## The task
Give back exactly the lines that run from the beginning of the entries to the line containing "import PySem", both included, and nothing else.

[[ Task input open ]]

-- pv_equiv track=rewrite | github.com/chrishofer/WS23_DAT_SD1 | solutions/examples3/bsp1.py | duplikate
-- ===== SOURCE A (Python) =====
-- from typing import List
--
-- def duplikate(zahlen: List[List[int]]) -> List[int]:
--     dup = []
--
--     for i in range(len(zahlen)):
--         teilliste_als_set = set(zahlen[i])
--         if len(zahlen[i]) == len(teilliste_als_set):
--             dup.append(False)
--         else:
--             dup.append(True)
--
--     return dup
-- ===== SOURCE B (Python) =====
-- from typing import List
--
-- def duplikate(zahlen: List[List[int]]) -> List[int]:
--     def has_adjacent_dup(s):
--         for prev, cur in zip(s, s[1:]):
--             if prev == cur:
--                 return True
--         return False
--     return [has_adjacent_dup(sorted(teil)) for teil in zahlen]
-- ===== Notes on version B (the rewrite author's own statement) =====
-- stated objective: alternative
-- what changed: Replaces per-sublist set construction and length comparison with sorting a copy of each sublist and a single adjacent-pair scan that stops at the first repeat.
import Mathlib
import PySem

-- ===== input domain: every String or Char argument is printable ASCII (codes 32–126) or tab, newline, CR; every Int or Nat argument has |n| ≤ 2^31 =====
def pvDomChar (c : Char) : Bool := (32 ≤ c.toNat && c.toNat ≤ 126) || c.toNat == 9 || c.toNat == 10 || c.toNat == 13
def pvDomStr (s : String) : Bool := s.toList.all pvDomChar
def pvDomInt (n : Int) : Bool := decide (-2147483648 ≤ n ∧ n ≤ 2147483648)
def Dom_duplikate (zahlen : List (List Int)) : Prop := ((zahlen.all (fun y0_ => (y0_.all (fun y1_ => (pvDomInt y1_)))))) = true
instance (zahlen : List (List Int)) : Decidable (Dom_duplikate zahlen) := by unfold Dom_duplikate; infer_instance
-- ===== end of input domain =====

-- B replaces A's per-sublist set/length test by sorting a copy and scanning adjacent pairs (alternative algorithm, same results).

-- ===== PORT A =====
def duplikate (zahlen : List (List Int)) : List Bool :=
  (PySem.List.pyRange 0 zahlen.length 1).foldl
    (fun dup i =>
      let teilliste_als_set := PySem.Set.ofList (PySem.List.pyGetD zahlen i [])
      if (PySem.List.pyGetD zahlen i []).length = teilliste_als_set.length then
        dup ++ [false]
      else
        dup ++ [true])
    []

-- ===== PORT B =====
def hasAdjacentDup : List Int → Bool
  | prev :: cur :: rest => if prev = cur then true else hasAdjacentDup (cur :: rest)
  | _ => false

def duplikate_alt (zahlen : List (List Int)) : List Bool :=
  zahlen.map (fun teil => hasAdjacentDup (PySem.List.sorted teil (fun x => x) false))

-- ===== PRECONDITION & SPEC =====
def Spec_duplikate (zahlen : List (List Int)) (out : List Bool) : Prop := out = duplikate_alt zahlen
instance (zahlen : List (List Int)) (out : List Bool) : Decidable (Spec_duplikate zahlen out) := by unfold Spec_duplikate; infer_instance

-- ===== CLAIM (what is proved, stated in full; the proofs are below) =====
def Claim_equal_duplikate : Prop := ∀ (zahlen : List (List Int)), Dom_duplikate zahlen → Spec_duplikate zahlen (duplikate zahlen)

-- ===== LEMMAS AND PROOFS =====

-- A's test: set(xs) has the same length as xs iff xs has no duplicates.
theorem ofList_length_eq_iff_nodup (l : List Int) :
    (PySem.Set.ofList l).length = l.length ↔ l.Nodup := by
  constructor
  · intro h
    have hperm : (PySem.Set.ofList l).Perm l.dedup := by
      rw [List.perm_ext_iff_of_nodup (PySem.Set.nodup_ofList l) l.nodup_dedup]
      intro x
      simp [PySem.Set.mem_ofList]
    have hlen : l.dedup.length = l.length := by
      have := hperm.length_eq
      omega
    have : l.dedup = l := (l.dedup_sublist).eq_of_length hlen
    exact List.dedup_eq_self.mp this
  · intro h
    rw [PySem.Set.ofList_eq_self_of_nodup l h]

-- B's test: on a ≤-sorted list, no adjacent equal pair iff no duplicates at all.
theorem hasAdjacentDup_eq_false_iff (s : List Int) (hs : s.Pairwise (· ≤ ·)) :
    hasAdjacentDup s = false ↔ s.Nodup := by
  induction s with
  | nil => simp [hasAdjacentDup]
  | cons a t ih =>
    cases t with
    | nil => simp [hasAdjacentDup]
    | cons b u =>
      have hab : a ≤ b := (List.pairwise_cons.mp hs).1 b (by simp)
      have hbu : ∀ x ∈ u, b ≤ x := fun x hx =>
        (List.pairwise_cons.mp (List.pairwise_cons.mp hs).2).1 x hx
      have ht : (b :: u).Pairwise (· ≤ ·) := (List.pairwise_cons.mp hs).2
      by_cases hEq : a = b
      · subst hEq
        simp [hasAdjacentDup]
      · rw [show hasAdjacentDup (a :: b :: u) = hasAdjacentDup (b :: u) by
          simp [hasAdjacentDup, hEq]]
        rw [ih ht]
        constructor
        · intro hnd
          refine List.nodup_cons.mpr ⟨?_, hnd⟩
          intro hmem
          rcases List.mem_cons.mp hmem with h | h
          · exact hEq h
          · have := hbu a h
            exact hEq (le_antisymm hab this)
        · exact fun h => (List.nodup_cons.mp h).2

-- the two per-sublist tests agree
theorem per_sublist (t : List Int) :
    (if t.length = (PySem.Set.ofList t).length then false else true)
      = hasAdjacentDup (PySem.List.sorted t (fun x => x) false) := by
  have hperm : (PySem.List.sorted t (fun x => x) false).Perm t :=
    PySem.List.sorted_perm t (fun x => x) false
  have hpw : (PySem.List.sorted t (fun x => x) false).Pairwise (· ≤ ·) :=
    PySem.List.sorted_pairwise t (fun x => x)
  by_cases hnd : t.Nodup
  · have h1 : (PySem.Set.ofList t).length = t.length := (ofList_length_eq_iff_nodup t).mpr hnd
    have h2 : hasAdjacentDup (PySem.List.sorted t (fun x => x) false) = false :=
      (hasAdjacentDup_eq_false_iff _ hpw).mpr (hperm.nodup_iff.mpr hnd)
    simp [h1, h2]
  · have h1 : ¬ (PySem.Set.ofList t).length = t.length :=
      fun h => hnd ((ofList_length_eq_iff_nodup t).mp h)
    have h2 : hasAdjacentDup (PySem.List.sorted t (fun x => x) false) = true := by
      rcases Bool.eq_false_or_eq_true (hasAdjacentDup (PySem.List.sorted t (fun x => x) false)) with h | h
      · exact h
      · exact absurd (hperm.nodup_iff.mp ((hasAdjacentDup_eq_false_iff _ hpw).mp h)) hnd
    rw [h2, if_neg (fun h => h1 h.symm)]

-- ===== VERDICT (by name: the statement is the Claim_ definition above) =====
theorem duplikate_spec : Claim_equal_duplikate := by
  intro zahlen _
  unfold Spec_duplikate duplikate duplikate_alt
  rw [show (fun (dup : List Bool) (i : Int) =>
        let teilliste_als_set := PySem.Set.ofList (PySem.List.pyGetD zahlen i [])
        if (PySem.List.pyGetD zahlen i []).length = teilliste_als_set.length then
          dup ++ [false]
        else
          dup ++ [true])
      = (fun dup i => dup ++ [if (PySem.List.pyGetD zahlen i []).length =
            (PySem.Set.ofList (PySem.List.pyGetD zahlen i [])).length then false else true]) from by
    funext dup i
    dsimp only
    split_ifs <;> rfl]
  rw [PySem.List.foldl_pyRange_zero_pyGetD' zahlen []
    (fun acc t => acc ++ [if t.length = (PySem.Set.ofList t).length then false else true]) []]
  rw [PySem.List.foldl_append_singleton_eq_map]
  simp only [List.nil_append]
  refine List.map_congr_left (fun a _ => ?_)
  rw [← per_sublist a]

[[ Task input closed ]]

## Result of this task
-- pv_equiv track=rewrite | github.com/chrishofer/WS23_DAT_SD1 | solutions/examples3/bsp1.py | duplikate
-- ===== SOURCE A (Python) =====
-- from typing import List
--
-- def duplikate(zahlen: List[List[int]]) -> List[int]:
--     dup = []
--
--     for i in range(len(zahlen)):
--         teilliste_als_set = set(zahlen[i])
--         if len(zahlen[i]) == len(teilliste_als_set):
--             dup.append(False)
--         else:
--             dup.append(True)
--
--     return dup
-- ===== SOURCE B (Python) =====
-- from typing import List
--
-- def duplikate(zahlen: List[List[int]]) -> List[int]:
--     def has_adjacent_dup(s):
--         for prev, cur in zip(s, s[1:]):
--             if prev == cur:
--                 return True
--         return False
--     return [has_adjacent_dup(sorted(teil)) for teil in zahlen]
-- ===== Notes on version B (the rewrite author's own statement) =====
-- stated objective: alternative
-- what changed: Replaces per-sublist set construction and length comparison with sorting a copy of each sublist and a single adjacent-pair scan that stops at the first repeat.
import Mathlib
import PySem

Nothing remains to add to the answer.